They return
And the grand façade
So soon will burn
--Peter Gabriel
A conceptual framework that guides yesterday's post is resource dependence theory. When organizations depend on outside entities for important resources, they are prone to create 'negotiated environments' with those entities to facilitate resource acquisition.
The more dependent an organization is on an outside entity for resources, the more beholden that organization is to the entity. In markets for economic goods, this asymmetric influence is sometimes called bargaining power. Walmart, for example, wields sizeable bargaining power in negotiations with suppliers due to the resources that can be obtained via the Walmart channel.
In markets for political favor, the resources that organizations desire rest in control of government. Government contracts, tax breaks, monopolistic grants, favorable regulatory treatment, etc. In negotiations to obtain those resources, organizations might offer several politically valuable items in trade, including campaign contributions, out-of-office 'grants' (e.g, cushy jobs for the relatives of politicians or even for the politicians themselves once they leave office), and access to large voter blocs.
Organizations might also offer 'in-kind' political resources in trade. In-kind resources include housing, transportation, labor, and equipment that politicians can use to their advantage. An attractive feature of in-kind contributions is that they are difficult to account for and often fly under the radar of political contribution limit watchdogs.

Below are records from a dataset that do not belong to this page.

-- pv_equiv track=rewrite | github.com/liucheng2912/py | leecode/easy/207/LCP17.py | f
-- ===== SOURCE A (Python) =====
-- def f(s):
--     x=1
--     y=0
--     for i in s:
--         if i=='A':
--             x=2*x+y
--         elif i=='B':
--             y=2*y+x
--     return x+y
-- ===== SOURCE B (Python) =====
-- def f(s):
--     # closed form: x+y doubles on every 'A'/'B' and is otherwise unchanged; starts at 1
--     return 2 ** sum(1 for c in s if c == 'A' or c == 'B')
-- ===== Notes on version B (the rewrite author's own statement) =====
-- stated objective: simpler
-- what changed: Replaces the (x,y) state machine with the closed form 2**k, where k counts the characters equal to 'A' or 'B', using the invariant that each such character doubles x+y.
import Mathlib
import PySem

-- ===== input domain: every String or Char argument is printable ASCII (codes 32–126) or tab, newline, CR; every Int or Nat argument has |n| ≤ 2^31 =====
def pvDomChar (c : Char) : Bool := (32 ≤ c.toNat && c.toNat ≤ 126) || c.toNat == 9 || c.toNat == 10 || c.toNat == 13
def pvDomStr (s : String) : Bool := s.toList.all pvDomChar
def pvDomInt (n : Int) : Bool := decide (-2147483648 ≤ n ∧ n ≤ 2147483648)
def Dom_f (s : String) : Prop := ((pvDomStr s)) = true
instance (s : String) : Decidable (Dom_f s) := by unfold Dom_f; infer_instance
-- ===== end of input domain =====

-- B replaces A's (x,y) state machine with the closed form 2^k over the count of 'A'/'B' characters (simpler).

-- ===== PORT A =====
def fStep (st : Int × Int) (c : Char) : Int × Int :=
  if c = 'A' then (2 * st.1 + st.2, st.2)
  else if c = 'B' then (st.1, 2 * st.2 + st.1)
  else st

def f (s : String) : Int :=
  let st := s.toList.foldl fStep (1, 0)
  st.1 + st.2

-- ===== PORT B =====
def f_alt (s : String) : Int :=
  2 ^ (s.toList.countP (fun c => c = 'A' || c = 'B'))

-- ===== PRECONDITION & SPEC =====
def Spec_f (s : String) (out : Int) : Prop := out = f_alt s
instance (s : String) (out : Int) : Decidable (Spec_f s out) := by unfold Spec_f; infer_instance

-- ===== CLAIM (what is proved, stated in full; the proofs are below) =====
def Claim_equal_f : Prop := ∀ (s : String), Dom_f s → Spec_f s (f s)

-- ===== LEMMAS AND PROOFS =====
theorem fStep_sum (l : List Char) (x y : Int) :
    (l.foldl fStep (x, y)).1 + (l.foldl fStep (x, y)).2
      = (x + y) * 2 ^ (l.countP (fun c => c = 'A' || c = 'B')) := by
  induction l generalizing x y with
  | nil => simp
  | cons c t ih =>
    simp only [List.foldl_cons, List.countP_cons, fStep]
    by_cases hA : c = 'A'
    · simp [hA, ih, pow_succ]; ring
    · by_cases hB : c = 'B'
      · simp [hA, hB, ih, pow_succ]; ring
      · simp [hA, hB, ih]

-- ===== VERDICT (by name: the statement is the Claim_ definition above) =====
theorem f_spec : Claim_equal_f := by
  intro s _
  unfold Spec_f f f_alt
  simpa using fStep_sum s.toList 1 0
lemma gcf_rec (i j : Int) (h : ¬(i = 0 ∧ j = 0)) :
    gcf i j = gcf (i-1) (j-2) + gcf (i-2) (j-1) := by
  unfold gcf
  simp only [PySem.Int.mod_eq_emod_of_pos (by norm_num : (0:Int) < 3),
             PySem.Int.floordiv_eq_ediv_of_pos (by norm_num : (0:Int) < 3)]
  by_cases h3 : (i + j) % 3 = 0
  · have e1 : (i - 1 + (j - 2)) % 3 = 0 := by omega
    have e2 : (i - 2 + (j - 1)) % 3 = 0 := by omega
    simp only [h3, e1, e2, ne_eq, not_true_eq_false, if_false]
    have pa1 : (2*(j-2) - (i-1)) / 3 = (2*j - i) / 3 - 1 := by omega
    have pb1 : (2*(i-1) - (j-2)) / 3 = (2*i - j) / 3 := by omega
    have pa2 : (2*(j-1) - (i-2)) / 3 = (2*j - i) / 3 := by omega
    have pb2 : (2*(i-2) - (j-1)) / 3 = (2*i - j) / 3 - 1 := by omega
    rw [pa1, pb1, pa2, pb2]
    have hne : ¬((2*j - i) / 3 = 0 ∧ (2*i - j) / 3 = 0) := by omega
    exact choose_branch _ _ hne
  · have e1 : (i - 1 + (j - 2)) % 3 ≠ 0 := by omega
    have e2 : (i - 2 + (j - 1)) % 3 ≠ 0 := by omega
    simp [h3, e1, e2]

-- contributions already pushed into cell (r,c) after the first k cells (row-major) are processed
def pc (M k r c : Int) : Int :=
  (if 1 ≤ r ∧ 2 ≤ c ∧ (r-1)*M + (c-2) < k then gcf (r-1) (c-2) else 0)
  + (if 2 ≤ r ∧ 1 ≤ c ∧ (r-2)*M + (c-1) < k then gcf (r-2) (c-1) else 0)

def base (r c : Int) : Int := if r = 0 ∧ c = 0 then 1 else 0

def DPInv (N M k : Int) (dp : Array (Array Int)) : Prop :=
  dp.size = N.toNat ∧ (∀ r : Nat, r < N.toNat → (agetD dp r #[]).size = M.toNat) ∧
  ∀ r c : Int, 0 ≤ r → r < N → 0 ≤ c → c < M →
    mget dp r.toNat c.toNat = base r c + pc M k r c

lemma agetD_modify {α : Type} (a : Array α) (i j : Nat) (f : α → α) (d : α) :
    agetD (a.modify i f) j d = if i = j ∧ j < a.size then f (agetD a j d) else agetD a j d := by
  unfold agetD
  rw [Array.getElem?_modify]
  by_cases h : i = j
  · subst h
    by_cases hj : i < a.size
    · rw [Array.getElem?_eq_getElem hj]
      simp [hj]
    · rw [Array.getElem?_eq_none (by omega)]
      simp [hj]
  · simp [h]

lemma mget_madd (dp : Array (Array Int)) (i j r c : Nat) (v : Int) :
    mget (madd dp i j v) r c =
      if i = r ∧ j = c ∧ r < dp.size ∧ c < (agetD dp i #[]).size
      then mget dp r c + v else mget dp r c := by
  unfold mget madd
  rw [agetD_modify]
  by_cases h1 : i = r ∧ r < dp.size
  · rw [if_pos h1]
    obtain ⟨hi, hr⟩ := h1
    subst hi
    rw [agetD_modify]
    by_cases h2 : j = c ∧ c < (agetD dp i #[]).size
    · rw [if_pos h2, if_pos ⟨rfl, h2.1, hr, h2.2⟩]
    · rw [if_neg h2, if_neg (by tauto)]
  · rw [if_neg h1, if_neg (by tauto)]

-- row-major position is injective on the grid
lemma pos_inj {M a b a' b' : Int} (hM : 0 < M) (hb : 0 ≤ b) (hbM : b < M)
    (hb' : 0 ≤ b') (hbM' : b' < M) (h : a*M + b = a'*M + b') : a = a' ∧ b = b' := by
  have ha : a = a' := by
    rcases lt_trichotomy a a' with hlt | he | hgt
    · exfalso; nlinarith
    · exact he
    · exfalso; nlinarith
  subst ha
  exact ⟨rfl, by omega⟩

-- once both predecessors of (r,c) are counted, the cell holds its final value
lemma base_pc_eq_gcf (M k r c : Int) (hr : 0 ≤ r) (hc : 0 ≤ c)
    (hk1 : 1 ≤ r → 2 ≤ c → (r-1)*M + (c-2) < k)
    (hk2 : 2 ≤ r → 1 ≤ c → (r-2)*M + (c-1) < k) :
    base r c + pc M k r c = gcf r c := by
  by_cases h0 : r = 0 ∧ c = 0
  · obtain ⟨rfl, rfl⟩ := h0
    simp [base, pc, gcf_zero_zero]
  · rw [gcf_rec r c h0]
    unfold base pc
    rw [if_neg h0]
    have e1 : (if 1 ≤ r ∧ 2 ≤ c ∧ (r-1)*M + (c-2) < k then gcf (r-1) (c-2) else 0) = gcf (r-1) (c-2) := by
      by_cases hc1 : 1 ≤ r ∧ 2 ≤ c
      · rw [if_pos ⟨hc1.1, hc1.2, hk1 hc1.1 hc1.2⟩]
      · rw [if_neg (by tauto), gcf_neg (by omega)]
    have e2 : (if 2 ≤ r ∧ 1 ≤ c ∧ (r-2)*M + (c-1) < k then gcf (r-2) (c-1) else 0) = gcf (r-2) (c-1) := by
      by_cases hc2 : 2 ≤ r ∧ 1 ≤ c
      · rw [if_pos ⟨hc2.1, hc2.2, hk2 hc2.1 hc2.2⟩]
      · rw [if_neg (by tauto), gcf_neg (by omega)]
    rw [e1, e2]
    ring

lemma length_madd (dp : Array (Array Int)) (i j : Nat) (v : Int) :
    (madd dp i j v).size = dp.size := by
  unfold madd; exact Array.size_modify

lemma row_length_madd (dp : Array (Array Int)) (i j : Nat) (v : Int) (r : Nat) :
    (agetD (madd dp i j v) r #[]).size = (agetD dp r #[]).size := by
  unfold madd
  rw [agetD_modify]
  split_ifs with h
  · exact Array.size_modify
  · rfl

Media companies offer particularly attractive in-kind resources for politicians. They can publish political endorsements, provide editorial space for politicians and their cronies, and slant content in favor of candidates/parties that offer prospects of resource gains. They can also slant content away from political opponents.
This is where Trump's lawsuit of social media companies comes in. Social media companies have been pushing content that favors leftist agendas, while censoring content that opposes those agendas. In fact, the federal government recently signaled that it wants to work closer with social media outlets to advance its 'messaging' further.
Must the Trump side prove that Twitter et al and the government have explicitly negotiated a trade that involves in-kind media gifts for political favor?
In a just legal system, no.
What Trump should need to show is that these media companies are, or have been, subject to favorable government treatment. If they can do so, then these companies should be deemed extensions of government and thus subject to the same rules that limit the power of any government agency--including limitations on restricting speech.
Whether our legal system is in fact just is, of course, questionable.